The bounce rate on auto-debit transactions eased to 33% by volume in July from 36.5% in the previous month. The failure rate of such transactions, many of which are debit requests for EMIs, still remain higher than their pre-Covid levels, indicating high stress in the retail segment.

According to data released by the National Payments Corporation of India, of the 86.47 million debit requests made in July over the National Automated Clearing House (NACH) platform, 28.74 million bounced. In terms of value, the bounce rate on auto-debit requests stood at 27.35% in July, almost at par with the levels seen before the second Covid wave emerged in April.

Data from the NACH platform does not include intra-bank transactions and, therefore, do not represent all debit requests made in the financial system. EMI payments to smaller non-banking financial companies (NBFCs) and fintech lenders account for a large share of requests made through the NACH platform.

The easing of repayment stress ties in with the commentary from banks and other lenders, who reported an improvement in collections during June and July. State Bank of India (SBI) saw a slippage ratio of 2.47% in Q1FY22, due in large part to a hit to collections. Chairman Dinesh Khara told analysts that a significant amount of the slippages came from the retail portfolio, where collections are closely linked to the force of the recovery effort. “However, the good news is that in July 2021, we have been able to regain some ground and are confident that we will be in a position to pull back and see much better performance in the days and weeks going forward,” Khara said.

In the non-bank segment, stress rose in specific segments like vehicle finance, high-ticket loans against property (LAP), lease rental discounting (LRD), small and medium enterprises (SME) and microfinance, Kotak Institutional Equities (KIE) said in a note on Tuesday.
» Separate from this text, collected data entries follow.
-- pv_equiv track=rewrite | github.com/kwstx/contentagent | scripts/optimize_tweets.py | detect_opinionated
-- ===== SOURCE A (Python) =====
-- def detect_opinionated(text):
--     markers = [
--         "must",
--         "should",
--         "never",
--         "always",
--         "stop",
--         "broken",
--         "wrong",
--         "overrated",
--         "underrated",
--         "the real problem",
--         "everyone is wrong",
--         "nobody wants",
--         "we keep pretending",
--     ]
--     lower = text.lower()
--     return any(marker in lower for marker in markers)
-- ===== SOURCE B (Python) =====
-- _MARKERS = (
--     "must",
--     "should",
--     "never",
--     "always",
--     "stop",
--     "broken",
--     "wrong",
--     "overrated",
--     "underrated",
--     "the real problem",
--     "everyone is wrong",
--     "nobody wants",
--     "we keep pretending",
-- )
--
--
-- def _build_trie(words):
--     root = {"accept": False, "edges": {}}
--     for w in words:
--         node = root
--         for ch in w:
--             node = node["edges"].setdefault(ch, {"accept": False, "edges": {}})
--         node["accept"] = True
--     return root
--
--
-- _TRIE = _build_trie(_MARKERS)
--
--
-- def detect_opinionated(text):
--     # Walk a prefix tree of the markers from each position of the lowered
--     # text, instead of running 13 independent substring scans.
--     lower = text.lower()
--     n = len(lower)
--     for i in range(n):
--         node = _TRIE
--         j = i
--         while True:
--             if node["accept"]:
--                 return True
--             if j >= n or lower[j] not in node["edges"]:
--                 break
--             node = node["edges"][lower[j]]
--             j += 1
--     return False
-- ===== Notes on version B (the rewrite author's own statement) =====
-- stated objective: alternative
-- what changed: Replaced the 13 independent whole-text substring scans with a prefix tree (trie) of the markers built once, which is walked character-by-character from each position of the lowered text, so a single shared-prefix traversal replaces the per-marker scans.
import Mathlib
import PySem

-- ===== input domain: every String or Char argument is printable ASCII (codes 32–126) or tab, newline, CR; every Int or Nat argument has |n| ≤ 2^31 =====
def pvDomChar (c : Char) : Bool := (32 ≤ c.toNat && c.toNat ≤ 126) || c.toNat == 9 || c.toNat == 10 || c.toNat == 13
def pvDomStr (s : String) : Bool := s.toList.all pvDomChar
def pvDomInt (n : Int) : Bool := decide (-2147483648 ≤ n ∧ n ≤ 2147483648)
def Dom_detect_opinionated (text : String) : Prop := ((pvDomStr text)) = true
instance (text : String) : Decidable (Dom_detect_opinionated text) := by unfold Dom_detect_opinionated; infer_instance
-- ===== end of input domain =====

-- B builds a trie (prefix tree) of the markers once and walks it from each
-- position of the lowered text, instead of 13 independent substring scans
-- (objective: alternative).


-- ===== PORT A =====
-- the literal marker list of A
def aMarkers : List String :=
  ["must", "should", "never", "always", "stop", "broken", "wrong", "overrated",
   "underrated", "the real problem", "everyone is wrong", "nobody wants",
   "we keep pretending"]

def detect_opinionated (text : String) : Bool :=
  let lower := PySem.Str.lower text
  aMarkers.any (fun marker => PySem.Str.isIn marker lower)

-- ===== PORT B =====
-- the same marker list, as char lists (B works character-by-character)
def bMarkers : List (List Char) :=
  ["must".toList, "should".toList, "never".toList, "always".toList, "stop".toList,
   "broken".toList, "wrong".toList, "overrated".toList, "underrated".toList,
   "the real problem".toList, "everyone is wrong".toList, "nobody wants".toList,
   "we keep pretending".toList]

-- the trie: an accept flag plus labelled child edges (mutual pair, no nesting)
mutual
inductive BTrie where
  | mk (accept : Bool) (edges : BEdges)
inductive BEdges where
  | nil
  | cons (c : Char) (t : BTrie) (e : BEdges)
end

-- edge lookup ('lower[j] in node["edges"]' / 'node["edges"][lower[j]]')
def bFind : BEdges → Char → Option BTrie
  | .nil, _ => none
  | .cons c' t e, c => if c' = c then some t else bFind e c

-- overwrite-or-append an edge (dict assignment / setdefault)
def bUpdate : BEdges → Char → BTrie → BEdges
  | .nil, c, t => .cons c t .nil
  | .cons c' t' e, c, t => if c' = c then .cons c' t e else .cons c' t' (bUpdate e c t)

-- the child reached by c, or a fresh empty node (setdefault's default)
def bChild (e : BEdges) (c : Char) : BTrie :=
  (bFind e c).getD (.mk false .nil)

-- insert one word into the trie (inner loop of _build_trie)
def bInsert : BTrie → List Char → BTrie
  | .mk _ e, [] => .mk true e
  | .mk a e, c :: w => .mk a (bUpdate e c (bInsert (bChild e c) w))

-- the trie built once from all markers (_TRIE)
def bTrie : BTrie := bMarkers.foldl bInsert (.mk false .nil)

-- the inner 'while True' walk from one position: accept flag first, then follow
-- the edge labelled by the next character
def bAccepts : BTrie → List Char → Bool
  | .mk a _, [] => a
  | .mk a e, c :: cs =>
      a || (match bFind e c with
            | some t => bAccepts t cs
            | none => false)

-- the outer loop over start positions i
def bScan : List Char → Bool
  | [] => false
  | c :: cs => bAccepts bTrie (c :: cs) || bScan cs

def detect_opinionated_alt (text : String) : Bool :=
  bScan (PySem.Str.lower text).toList

-- ===== PRECONDITION & SPEC =====
def Spec_detect_opinionated (text : String) (out : Bool) : Prop := out = detect_opinionated_alt text
instance (text : String) (out : Bool) : Decidable (Spec_detect_opinionated text out) := by unfold Spec_detect_opinionated; infer_instance

-- ===== CLAIM (what is proved, stated in full; the proofs are below) =====
def Claim_equal_detect_opinionated : Prop := ∀ (text : String), Dom_detect_opinionated text → Spec_detect_opinionated text (detect_opinionated text)

-- ===== LEMMAS AND PROOFS =====

-- every marker is nonempty (so matching never succeeds at the end of the text)
theorem bMarkers_ne_nil : ∀ m ∈ bMarkers, m ≠ [] := by decide

theorem bFind_update_self : ∀ (e : BEdges) (c : Char) (t : BTrie),
    bFind (bUpdate e c t) c = some t
  | .nil, c, t => by simp [bUpdate, bFind]
  | .cons c' t' e, c, t => by
      by_cases h : c' = c <;> simp [bUpdate, bFind, h, bFind_update_self e c t]

theorem bFind_update_ne : ∀ (e : BEdges) (c d : Char) (t : BTrie), c ≠ d →
    bFind (bUpdate e c t) d = bFind e d
  | .nil, c, d, t, h => by simp [bUpdate, bFind, h]
  | .cons c' t' e, c, d, t, h => by
      by_cases h' : c' = c
      · subst h'; simp [bUpdate, bFind, h]
      · simp [bUpdate, bFind, h', bFind_update_ne e c d t h]

theorem bAccepts_true (e : BEdges) (cs : List Char) :
    bAccepts (.mk true e) cs = true := by
  cases cs <;> simp [bAccepts]

theorem bAccepts_empty (cs : List Char) :
    bAccepts (.mk false .nil) cs = false := by
  cases cs <;> simp [bAccepts, bFind]

-- inserting a word adds exactly its prefix-matches to the accepted set
theorem bAccepts_insert (w : List Char) (t : BTrie) (cs : List Char) :
    bAccepts (bInsert t w) cs = (w.isPrefixOf cs || bAccepts t cs) := by
  induction w generalizing t cs with
  | nil =>
      cases t with
      | mk a e => simp [bInsert, bAccepts_true, List.isPrefixOf]
  | cons c w ih =>
      cases t with
      | mk a e =>
        cases cs with
        | nil => simp [bInsert, bAccepts, List.isPrefixOf]
        | cons d cs' =>
            by_cases h : c = d
            · subst h
              simp only [bInsert, bAccepts, bFind_update_self, ih, List.isPrefixOf,
                beq_self_eq_true, Bool.true_and]
              cases hf : bFind e c with
              | some t0 =>
                  simp [bChild, hf, Bool.or_comm, Bool.or_assoc]
              | none =>
                  simp [bChild, hf, bAccepts_empty, Bool.or_comm]
            · have hb : (c == d) = false := by simp [h]
              simp [bInsert, bAccepts, bFind_update_ne e c d _ h, List.isPrefixOf, hb]

theorem bAccepts_foldl (ws : List (List Char)) (t : BTrie) (cs : List Char) :
    bAccepts (List.foldl bInsert t ws) cs
      = (ws.any (fun w => w.isPrefixOf cs) || bAccepts t cs) := by
  induction ws generalizing t with
  | nil => simp
  | cons w ws ih =>
      simp [List.foldl, ih, bAccepts_insert, Bool.or_comm, Bool.or_assoc]

-- the trie walk accepts exactly when some marker is a prefix of the suffix
theorem bAccepts_trie (cs : List Char) :
    bAccepts bTrie cs = bMarkers.any (fun w => w.isPrefixOf cs) := by
  simp [bTrie, bAccepts_foldl, bAccepts_empty]

-- B's scan finds exactly the infix occurrences of the (nonempty) markers
theorem bScan_iff (cs : List Char) :
    bScan cs = true ↔ ∃ m ∈ bMarkers, m <:+: cs := by
  induction cs with
  | nil =>
      simp only [bScan, List.infix_nil]
      constructor
      · intro h; exact absurd h (by decide)
      · rintro ⟨m, hm, rfl⟩; exact absurd rfl (bMarkers_ne_nil [] hm)
  | cons c cs ih =>
      simp only [bScan, Bool.or_eq_true, ih, bAccepts_trie, List.any_eq_true,
        List.isPrefixOf_iff_prefix]
      constructor
      · rintro (⟨m, hm, hp⟩ | ⟨m, hm, hi⟩)
        · exact ⟨m, hm, hp.isInfix⟩
        · exact ⟨m, hm, hi.trans (List.suffix_cons c cs).isInfix⟩
      · rintro ⟨m, hm, hi⟩
        rcases (List.infix_cons_iff).1 hi with hp | hi'
        · exact Or.inl ⟨m, hm, hp⟩
        · exact Or.inr ⟨m, hm, hi'⟩

-- the two marker lists are the same strings
theorem markers_map : aMarkers.map String.toList = bMarkers := by decide

-- ===== VERDICT (by name: the statement is the Claim_ definition above) =====
theorem detect_opinionated_spec : Claim_equal_detect_opinionated := by
  intro text _
  unfold Spec_detect_opinionated detect_opinionated detect_opinionated_alt
  rw [Bool.eq_iff_iff, bScan_iff, ← markers_map]
  simp only [List.any_eq_true, PySem.Str.isIn_iff_infix, List.mem_map]
  constructor
  · rintro ⟨m, hm, hi⟩; exact ⟨m.toList, ⟨m, hm, rfl⟩, hi⟩
  · rintro ⟨_, ⟨m, hm, rfl⟩, hi⟩; exact ⟨m, hm, hi⟩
Within housing loans, retail asset quality broadly held up well, though there was a marginal rise in stress in the self-employed segment.

Analysts at KIE expect the pace of recovery to be uneven across lending institutions. “Almost all companies reported a rise in collections month-on-month in July 2021. Softer bucket delinquencies are, however, likely to remain high as it will take time for customers to regularise repayments,” KIE said.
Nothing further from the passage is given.